## REQUIRED ACTION
First find the line with "for _, chain" in the entries below, then set down exactly every line through the line with "-- ===== input", that line included.

*** Opening GIVEN DATA ***

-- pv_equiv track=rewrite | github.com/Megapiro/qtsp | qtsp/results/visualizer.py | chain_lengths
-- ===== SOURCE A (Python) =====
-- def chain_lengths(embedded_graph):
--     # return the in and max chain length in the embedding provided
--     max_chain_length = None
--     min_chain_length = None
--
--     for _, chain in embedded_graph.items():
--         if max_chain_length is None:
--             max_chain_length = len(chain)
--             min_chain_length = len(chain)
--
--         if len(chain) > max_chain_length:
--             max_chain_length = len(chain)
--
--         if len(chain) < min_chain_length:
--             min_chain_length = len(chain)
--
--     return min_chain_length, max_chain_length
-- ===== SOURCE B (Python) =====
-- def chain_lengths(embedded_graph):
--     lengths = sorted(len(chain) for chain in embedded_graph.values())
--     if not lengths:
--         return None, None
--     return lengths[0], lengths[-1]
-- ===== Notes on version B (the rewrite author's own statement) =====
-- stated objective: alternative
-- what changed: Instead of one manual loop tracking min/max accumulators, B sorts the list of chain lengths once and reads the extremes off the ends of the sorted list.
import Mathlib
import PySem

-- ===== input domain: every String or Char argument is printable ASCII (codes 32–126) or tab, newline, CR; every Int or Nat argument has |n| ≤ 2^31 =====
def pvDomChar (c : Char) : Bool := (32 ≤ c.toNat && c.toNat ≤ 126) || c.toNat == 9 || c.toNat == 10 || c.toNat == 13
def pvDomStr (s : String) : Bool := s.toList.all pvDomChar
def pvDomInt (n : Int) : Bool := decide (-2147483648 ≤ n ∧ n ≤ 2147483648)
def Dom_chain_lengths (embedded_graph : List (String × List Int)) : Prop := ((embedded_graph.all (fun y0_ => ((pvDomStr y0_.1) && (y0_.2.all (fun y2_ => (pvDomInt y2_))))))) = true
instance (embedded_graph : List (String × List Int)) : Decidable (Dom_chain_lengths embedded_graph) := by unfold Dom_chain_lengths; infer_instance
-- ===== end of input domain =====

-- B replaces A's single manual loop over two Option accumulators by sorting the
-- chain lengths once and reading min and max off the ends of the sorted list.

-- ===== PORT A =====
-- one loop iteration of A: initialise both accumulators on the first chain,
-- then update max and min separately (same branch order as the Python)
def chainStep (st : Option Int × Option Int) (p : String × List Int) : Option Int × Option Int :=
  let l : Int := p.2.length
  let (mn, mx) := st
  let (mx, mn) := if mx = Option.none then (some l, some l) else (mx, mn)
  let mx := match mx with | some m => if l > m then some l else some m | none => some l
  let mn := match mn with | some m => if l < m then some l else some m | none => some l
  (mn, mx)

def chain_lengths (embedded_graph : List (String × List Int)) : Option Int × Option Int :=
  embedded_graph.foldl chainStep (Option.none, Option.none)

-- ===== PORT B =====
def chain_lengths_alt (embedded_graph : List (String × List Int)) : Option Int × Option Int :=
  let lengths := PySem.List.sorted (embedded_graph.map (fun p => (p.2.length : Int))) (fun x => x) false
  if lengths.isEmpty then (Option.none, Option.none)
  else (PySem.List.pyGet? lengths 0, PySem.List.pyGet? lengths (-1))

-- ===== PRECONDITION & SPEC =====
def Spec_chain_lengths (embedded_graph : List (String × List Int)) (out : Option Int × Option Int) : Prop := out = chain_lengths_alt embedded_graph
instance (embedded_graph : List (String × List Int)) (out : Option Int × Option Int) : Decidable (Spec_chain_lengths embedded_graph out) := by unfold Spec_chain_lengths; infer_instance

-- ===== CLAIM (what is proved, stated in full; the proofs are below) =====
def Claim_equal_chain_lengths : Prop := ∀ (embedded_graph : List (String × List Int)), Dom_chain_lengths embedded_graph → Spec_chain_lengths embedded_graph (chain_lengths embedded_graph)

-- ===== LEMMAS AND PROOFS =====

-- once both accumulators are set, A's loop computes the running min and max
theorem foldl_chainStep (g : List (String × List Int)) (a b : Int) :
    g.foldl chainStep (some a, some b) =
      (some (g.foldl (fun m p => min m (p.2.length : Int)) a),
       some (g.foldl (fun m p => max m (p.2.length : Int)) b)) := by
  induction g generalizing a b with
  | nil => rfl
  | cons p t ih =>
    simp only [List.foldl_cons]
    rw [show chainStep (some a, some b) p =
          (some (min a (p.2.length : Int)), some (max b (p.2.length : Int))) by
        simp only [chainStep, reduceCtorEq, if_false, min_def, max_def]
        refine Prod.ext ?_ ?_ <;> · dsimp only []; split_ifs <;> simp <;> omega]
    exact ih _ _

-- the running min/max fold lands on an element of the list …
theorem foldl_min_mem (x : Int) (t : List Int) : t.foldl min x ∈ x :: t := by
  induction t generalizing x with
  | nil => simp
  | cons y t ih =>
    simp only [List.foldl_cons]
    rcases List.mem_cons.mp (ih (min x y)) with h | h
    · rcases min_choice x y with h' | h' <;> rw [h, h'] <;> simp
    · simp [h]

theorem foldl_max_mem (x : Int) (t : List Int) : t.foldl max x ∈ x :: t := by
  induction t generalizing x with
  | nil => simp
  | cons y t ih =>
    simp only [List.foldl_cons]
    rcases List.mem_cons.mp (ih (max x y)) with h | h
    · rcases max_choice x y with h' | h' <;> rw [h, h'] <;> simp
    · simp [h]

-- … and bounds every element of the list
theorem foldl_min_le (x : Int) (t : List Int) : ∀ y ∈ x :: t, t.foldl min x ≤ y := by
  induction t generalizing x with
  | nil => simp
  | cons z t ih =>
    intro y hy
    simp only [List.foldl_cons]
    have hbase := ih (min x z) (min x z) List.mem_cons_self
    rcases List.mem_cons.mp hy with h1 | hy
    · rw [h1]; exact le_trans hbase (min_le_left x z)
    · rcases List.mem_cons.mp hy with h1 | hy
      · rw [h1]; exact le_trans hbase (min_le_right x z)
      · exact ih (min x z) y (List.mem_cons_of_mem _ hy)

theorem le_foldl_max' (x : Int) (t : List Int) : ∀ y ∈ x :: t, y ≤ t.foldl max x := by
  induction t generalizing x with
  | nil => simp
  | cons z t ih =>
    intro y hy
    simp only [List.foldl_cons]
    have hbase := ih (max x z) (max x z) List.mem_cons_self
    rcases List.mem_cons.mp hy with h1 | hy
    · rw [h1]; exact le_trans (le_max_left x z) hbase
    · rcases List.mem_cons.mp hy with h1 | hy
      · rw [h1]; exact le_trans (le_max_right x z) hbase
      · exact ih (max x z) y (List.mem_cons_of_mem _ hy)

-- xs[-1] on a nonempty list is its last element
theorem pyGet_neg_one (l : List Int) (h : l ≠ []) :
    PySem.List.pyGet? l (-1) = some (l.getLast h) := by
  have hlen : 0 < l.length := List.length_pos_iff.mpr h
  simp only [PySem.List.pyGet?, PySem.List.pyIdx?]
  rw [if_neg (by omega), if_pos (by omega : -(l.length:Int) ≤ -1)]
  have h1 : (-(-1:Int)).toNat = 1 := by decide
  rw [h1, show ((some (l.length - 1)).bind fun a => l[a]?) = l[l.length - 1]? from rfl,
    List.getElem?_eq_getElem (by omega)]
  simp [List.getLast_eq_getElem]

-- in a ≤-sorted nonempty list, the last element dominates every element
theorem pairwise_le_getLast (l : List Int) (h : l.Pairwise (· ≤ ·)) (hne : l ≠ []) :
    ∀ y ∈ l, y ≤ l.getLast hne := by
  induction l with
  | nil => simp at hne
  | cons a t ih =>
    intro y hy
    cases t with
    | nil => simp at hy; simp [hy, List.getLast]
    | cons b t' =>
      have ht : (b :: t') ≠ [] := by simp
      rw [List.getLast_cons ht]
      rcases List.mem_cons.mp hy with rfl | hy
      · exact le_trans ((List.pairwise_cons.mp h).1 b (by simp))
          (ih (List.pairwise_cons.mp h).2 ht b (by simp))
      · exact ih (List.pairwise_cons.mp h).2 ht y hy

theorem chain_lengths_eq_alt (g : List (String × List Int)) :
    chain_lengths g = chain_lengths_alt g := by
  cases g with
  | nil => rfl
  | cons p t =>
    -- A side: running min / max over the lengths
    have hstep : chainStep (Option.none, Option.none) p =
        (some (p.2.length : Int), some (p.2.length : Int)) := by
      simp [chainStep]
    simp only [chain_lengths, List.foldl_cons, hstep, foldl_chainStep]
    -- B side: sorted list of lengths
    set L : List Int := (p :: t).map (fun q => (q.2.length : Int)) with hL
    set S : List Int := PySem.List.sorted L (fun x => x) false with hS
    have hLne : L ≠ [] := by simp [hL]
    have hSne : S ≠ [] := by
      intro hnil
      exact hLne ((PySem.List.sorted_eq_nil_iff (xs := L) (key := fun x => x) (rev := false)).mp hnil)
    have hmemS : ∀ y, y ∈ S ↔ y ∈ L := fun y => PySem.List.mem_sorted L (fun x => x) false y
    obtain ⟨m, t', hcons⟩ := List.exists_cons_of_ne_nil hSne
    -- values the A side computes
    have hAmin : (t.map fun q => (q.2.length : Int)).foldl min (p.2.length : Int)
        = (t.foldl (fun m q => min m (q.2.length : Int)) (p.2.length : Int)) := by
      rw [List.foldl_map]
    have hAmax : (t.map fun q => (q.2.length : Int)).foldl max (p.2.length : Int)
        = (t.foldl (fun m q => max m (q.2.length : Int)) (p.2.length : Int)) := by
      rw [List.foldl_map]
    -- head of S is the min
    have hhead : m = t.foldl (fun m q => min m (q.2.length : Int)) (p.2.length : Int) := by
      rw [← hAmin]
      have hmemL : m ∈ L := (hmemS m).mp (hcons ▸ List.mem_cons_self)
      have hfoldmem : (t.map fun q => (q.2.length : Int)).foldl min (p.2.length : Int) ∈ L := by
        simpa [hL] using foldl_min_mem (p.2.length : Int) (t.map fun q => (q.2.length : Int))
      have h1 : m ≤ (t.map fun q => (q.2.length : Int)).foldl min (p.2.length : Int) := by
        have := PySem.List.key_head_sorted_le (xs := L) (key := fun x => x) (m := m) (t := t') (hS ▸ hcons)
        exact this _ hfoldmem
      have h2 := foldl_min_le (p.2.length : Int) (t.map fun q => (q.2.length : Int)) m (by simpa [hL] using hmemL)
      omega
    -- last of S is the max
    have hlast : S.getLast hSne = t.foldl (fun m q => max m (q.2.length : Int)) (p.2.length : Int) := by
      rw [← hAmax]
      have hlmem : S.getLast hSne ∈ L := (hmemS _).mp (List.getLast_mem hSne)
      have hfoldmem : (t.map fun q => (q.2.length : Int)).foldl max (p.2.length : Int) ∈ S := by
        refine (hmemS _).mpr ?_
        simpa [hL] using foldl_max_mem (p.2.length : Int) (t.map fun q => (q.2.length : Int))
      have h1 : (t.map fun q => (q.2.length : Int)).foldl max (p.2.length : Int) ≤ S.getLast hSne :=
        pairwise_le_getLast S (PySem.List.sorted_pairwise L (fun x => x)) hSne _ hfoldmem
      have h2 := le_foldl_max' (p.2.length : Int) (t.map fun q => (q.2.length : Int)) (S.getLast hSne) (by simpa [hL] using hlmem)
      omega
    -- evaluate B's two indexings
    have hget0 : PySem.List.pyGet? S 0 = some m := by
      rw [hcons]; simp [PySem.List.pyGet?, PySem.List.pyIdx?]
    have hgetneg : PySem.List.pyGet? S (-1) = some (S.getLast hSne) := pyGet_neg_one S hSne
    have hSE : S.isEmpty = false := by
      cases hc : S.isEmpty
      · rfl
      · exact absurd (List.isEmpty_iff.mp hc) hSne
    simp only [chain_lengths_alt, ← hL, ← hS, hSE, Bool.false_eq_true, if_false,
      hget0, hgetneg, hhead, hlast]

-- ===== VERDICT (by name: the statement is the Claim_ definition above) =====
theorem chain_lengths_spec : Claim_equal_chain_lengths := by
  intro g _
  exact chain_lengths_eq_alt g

*** Closing GIVEN DATA ***

## ANSWER TO THIS EXERCISE
--     for _, chain in embedded_graph.items():
--         if max_chain_length is None:
--             max_chain_length = len(chain)
--             min_chain_length = len(chain)
--
--         if len(chain) > max_chain_length:
--             max_chain_length = len(chain)
--
--         if len(chain) < min_chain_length:
--             min_chain_length = len(chain)
--
--     return min_chain_length, max_chain_length
-- ===== SOURCE B (Python) =====
-- def chain_lengths(embedded_graph):
--     lengths = sorted(len(chain) for chain in embedded_graph.values())
--     if not lengths:
--         return None, None
--     return lengths[0], lengths[-1]
-- ===== Notes on version B (the rewrite author's own statement) =====
-- stated objective: alternative
-- what changed: Instead of one manual loop tracking min/max accumulators, B sorts the list of chain lengths once and reads the extremes off the ends of the sorted list.
import Mathlib
import PySem

-- ===== input domain: every String or Char argument is printable ASCII (codes 32–126) or tab, newline, CR; every Int or Nat argument has |n| ≤ 2^31 =====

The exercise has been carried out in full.